(Extracted records)

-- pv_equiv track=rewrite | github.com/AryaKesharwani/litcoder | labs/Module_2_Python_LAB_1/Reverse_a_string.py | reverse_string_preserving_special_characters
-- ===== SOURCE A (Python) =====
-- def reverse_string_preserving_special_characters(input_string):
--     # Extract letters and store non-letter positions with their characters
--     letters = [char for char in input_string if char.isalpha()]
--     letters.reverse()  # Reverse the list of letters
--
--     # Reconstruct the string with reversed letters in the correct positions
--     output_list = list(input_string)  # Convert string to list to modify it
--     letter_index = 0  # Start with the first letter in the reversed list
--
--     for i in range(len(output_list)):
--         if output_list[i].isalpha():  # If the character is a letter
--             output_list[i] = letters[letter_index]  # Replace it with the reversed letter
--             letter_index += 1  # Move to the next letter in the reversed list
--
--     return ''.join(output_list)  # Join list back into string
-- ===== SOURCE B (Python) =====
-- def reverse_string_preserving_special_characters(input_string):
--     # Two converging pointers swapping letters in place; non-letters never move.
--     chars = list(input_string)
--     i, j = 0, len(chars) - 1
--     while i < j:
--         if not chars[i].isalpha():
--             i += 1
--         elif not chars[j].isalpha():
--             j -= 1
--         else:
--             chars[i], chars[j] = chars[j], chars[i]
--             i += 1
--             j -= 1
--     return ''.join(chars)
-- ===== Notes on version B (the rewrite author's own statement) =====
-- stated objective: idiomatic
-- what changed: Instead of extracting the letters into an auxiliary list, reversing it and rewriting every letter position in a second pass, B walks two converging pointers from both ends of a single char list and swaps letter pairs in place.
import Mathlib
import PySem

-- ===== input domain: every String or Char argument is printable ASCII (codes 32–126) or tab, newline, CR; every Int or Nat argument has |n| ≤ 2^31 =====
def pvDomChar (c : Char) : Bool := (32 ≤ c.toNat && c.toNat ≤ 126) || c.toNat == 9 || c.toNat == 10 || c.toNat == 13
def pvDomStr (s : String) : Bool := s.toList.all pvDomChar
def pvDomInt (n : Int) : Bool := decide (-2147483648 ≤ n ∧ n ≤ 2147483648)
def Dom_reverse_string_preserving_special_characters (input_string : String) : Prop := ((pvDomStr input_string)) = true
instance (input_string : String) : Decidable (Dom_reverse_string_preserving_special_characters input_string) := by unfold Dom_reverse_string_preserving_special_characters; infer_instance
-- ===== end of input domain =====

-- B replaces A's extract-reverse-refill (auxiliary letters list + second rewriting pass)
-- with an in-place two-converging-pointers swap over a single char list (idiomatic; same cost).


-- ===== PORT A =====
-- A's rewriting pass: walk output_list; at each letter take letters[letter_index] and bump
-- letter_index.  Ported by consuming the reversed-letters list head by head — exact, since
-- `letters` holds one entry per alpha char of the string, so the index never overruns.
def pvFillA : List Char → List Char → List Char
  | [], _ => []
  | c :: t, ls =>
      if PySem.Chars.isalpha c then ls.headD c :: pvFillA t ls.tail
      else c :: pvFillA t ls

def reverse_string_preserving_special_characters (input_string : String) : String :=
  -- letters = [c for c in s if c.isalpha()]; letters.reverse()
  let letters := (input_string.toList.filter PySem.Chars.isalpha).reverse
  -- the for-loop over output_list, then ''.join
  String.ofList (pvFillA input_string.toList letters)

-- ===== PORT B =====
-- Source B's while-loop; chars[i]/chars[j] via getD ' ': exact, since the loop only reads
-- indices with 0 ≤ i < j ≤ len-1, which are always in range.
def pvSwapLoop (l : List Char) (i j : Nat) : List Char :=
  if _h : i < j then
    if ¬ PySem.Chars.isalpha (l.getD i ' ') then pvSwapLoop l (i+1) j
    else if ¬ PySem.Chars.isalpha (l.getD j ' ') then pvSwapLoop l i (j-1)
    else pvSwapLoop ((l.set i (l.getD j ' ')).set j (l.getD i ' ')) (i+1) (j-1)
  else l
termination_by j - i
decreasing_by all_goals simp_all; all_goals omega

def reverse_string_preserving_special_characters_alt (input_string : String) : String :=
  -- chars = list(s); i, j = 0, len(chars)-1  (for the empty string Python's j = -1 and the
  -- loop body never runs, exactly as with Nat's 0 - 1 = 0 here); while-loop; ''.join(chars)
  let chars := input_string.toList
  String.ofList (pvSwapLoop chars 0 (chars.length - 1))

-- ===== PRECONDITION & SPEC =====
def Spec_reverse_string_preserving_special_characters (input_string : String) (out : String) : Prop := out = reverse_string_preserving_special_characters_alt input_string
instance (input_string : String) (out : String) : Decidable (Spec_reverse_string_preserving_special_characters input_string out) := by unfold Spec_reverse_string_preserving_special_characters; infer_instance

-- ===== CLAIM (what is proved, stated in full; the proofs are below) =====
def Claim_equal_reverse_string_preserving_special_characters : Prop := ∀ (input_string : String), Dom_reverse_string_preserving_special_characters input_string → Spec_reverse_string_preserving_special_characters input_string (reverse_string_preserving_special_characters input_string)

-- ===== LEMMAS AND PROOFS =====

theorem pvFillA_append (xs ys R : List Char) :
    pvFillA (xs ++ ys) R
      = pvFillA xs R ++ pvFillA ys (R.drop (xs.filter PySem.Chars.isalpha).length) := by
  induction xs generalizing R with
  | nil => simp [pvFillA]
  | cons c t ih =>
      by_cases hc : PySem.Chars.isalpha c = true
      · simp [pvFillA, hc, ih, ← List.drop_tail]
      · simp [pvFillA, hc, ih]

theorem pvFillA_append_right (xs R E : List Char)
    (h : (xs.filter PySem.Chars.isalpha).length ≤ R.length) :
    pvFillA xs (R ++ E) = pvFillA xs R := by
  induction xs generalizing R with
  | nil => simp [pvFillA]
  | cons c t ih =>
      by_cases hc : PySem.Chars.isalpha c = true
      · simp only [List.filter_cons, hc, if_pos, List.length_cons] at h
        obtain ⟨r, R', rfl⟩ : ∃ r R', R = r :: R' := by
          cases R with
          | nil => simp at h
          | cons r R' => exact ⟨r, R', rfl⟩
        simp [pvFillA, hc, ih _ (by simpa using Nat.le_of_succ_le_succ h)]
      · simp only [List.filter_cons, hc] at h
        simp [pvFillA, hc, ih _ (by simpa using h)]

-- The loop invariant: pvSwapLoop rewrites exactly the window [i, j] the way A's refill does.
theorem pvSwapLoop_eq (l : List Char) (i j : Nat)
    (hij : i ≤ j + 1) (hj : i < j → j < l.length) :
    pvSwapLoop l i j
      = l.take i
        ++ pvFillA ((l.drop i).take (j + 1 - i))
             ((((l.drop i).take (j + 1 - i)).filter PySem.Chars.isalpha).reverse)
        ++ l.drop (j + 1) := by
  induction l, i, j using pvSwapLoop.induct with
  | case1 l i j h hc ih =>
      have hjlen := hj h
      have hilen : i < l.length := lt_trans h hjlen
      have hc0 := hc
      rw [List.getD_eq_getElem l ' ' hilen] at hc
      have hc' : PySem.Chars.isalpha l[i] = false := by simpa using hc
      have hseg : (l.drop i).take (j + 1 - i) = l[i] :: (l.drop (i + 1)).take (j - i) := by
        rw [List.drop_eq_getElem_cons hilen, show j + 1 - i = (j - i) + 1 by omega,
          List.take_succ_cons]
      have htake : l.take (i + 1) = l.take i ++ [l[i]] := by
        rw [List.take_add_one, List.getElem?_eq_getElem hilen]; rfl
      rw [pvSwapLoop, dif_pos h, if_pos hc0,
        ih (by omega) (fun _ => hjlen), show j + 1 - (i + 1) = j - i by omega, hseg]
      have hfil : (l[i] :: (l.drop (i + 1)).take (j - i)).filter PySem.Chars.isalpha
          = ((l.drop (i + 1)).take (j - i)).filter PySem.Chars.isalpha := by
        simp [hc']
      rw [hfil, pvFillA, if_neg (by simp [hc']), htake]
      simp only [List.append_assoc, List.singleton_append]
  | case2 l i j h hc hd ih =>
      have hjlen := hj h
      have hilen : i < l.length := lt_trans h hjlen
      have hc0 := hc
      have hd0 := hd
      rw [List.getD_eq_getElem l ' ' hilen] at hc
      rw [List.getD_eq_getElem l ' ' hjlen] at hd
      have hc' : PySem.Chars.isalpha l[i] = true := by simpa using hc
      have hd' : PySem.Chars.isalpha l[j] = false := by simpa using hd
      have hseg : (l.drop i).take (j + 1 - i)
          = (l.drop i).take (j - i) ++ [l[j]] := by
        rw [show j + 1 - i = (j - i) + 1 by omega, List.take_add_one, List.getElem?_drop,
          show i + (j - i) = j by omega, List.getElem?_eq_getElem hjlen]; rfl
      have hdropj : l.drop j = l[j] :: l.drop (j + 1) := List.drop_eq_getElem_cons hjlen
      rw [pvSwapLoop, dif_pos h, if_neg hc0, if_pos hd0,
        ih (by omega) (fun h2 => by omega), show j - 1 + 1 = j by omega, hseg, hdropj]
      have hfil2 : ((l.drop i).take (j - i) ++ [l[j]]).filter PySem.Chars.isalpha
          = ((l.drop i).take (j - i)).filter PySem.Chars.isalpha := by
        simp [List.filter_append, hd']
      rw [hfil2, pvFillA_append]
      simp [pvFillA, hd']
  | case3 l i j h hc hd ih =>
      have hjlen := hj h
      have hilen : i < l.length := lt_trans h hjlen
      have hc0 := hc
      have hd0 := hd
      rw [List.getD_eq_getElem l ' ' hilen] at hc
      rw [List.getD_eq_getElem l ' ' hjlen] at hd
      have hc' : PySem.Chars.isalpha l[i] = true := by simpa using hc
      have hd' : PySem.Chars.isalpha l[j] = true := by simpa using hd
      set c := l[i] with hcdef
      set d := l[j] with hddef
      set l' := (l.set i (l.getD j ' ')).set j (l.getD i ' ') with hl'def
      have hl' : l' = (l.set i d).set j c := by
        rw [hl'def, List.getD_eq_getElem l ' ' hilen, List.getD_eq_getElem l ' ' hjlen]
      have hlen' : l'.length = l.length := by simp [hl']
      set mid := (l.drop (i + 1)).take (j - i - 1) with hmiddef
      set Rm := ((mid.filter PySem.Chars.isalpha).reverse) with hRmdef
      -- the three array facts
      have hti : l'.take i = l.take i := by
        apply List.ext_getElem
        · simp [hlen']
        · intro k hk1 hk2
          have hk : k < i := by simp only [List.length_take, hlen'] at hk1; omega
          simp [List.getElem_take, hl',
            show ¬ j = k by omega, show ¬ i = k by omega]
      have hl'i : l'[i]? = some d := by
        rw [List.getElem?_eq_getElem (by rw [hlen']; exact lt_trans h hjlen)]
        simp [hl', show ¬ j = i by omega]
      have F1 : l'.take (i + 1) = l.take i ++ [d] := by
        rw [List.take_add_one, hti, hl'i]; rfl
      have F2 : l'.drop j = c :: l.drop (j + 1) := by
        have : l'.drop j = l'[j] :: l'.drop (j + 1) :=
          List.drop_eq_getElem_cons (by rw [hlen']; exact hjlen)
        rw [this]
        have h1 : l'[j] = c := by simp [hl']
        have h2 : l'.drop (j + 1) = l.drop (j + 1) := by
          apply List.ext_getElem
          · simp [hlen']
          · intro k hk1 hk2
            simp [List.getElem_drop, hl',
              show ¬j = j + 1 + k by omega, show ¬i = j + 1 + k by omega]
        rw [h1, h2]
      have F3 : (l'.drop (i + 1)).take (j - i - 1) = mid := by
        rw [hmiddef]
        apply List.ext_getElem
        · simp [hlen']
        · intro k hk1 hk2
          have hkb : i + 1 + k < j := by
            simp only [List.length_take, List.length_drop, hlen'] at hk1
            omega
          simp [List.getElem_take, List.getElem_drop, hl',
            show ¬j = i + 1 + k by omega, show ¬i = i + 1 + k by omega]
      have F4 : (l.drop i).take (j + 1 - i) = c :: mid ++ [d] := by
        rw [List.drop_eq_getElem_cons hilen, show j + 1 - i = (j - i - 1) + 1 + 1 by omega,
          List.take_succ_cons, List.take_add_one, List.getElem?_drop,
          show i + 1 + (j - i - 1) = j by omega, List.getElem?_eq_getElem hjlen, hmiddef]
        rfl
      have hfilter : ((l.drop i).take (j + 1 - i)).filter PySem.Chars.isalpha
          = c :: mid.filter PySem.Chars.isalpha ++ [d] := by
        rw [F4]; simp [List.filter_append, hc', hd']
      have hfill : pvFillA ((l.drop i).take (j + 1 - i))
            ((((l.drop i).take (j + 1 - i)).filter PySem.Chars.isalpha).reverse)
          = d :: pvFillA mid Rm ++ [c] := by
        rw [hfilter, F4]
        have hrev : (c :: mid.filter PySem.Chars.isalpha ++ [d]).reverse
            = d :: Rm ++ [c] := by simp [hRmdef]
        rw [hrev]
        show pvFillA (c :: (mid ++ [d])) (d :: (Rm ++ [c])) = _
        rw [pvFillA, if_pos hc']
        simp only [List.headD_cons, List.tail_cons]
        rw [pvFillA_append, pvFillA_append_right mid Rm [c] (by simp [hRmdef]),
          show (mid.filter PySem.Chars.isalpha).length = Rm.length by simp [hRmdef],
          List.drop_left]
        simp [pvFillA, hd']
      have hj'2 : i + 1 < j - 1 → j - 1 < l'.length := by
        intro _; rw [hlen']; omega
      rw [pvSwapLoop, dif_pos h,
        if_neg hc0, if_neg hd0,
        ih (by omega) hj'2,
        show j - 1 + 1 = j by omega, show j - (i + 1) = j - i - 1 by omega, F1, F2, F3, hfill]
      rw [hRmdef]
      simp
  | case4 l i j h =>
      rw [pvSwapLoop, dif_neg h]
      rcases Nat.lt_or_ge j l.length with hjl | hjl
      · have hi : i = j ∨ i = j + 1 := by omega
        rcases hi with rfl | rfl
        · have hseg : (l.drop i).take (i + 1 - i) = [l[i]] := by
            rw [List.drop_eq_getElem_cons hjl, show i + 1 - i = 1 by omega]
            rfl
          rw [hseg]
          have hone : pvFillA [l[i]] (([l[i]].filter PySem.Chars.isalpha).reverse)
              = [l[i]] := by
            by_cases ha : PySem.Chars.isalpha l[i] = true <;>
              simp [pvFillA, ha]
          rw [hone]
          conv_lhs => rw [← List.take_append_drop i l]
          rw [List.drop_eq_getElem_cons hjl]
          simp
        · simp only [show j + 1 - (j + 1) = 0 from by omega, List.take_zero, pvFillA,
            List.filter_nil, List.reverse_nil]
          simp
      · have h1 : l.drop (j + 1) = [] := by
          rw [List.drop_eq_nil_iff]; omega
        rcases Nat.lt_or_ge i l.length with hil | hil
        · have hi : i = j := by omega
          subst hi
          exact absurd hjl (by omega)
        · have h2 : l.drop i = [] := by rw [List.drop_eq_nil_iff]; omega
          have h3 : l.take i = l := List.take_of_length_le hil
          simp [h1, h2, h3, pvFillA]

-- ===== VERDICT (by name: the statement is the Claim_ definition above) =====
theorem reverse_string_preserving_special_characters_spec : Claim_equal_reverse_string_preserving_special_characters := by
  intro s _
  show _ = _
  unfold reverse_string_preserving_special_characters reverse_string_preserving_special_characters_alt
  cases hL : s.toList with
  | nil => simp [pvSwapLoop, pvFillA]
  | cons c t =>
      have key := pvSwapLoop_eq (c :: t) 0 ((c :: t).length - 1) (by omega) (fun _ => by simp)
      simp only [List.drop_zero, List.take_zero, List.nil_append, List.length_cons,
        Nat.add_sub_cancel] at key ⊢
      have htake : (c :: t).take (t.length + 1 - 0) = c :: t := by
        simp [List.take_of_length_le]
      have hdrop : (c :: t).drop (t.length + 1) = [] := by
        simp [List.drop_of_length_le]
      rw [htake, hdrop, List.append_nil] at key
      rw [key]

Work request:
Those lines of the records that contain the string "theorem" should be identified and copied.

Result for this exercise:
theorem pvFillA_append (xs ys R : List Char) :
theorem pvFillA_append_right (xs R E : List Char)
theorem pvSwapLoop_eq (l : List Char) (i j : Nat)
theorem reverse_string_preserving_special_characters_spec : Claim_equal_reverse_string_preserving_special_characters := by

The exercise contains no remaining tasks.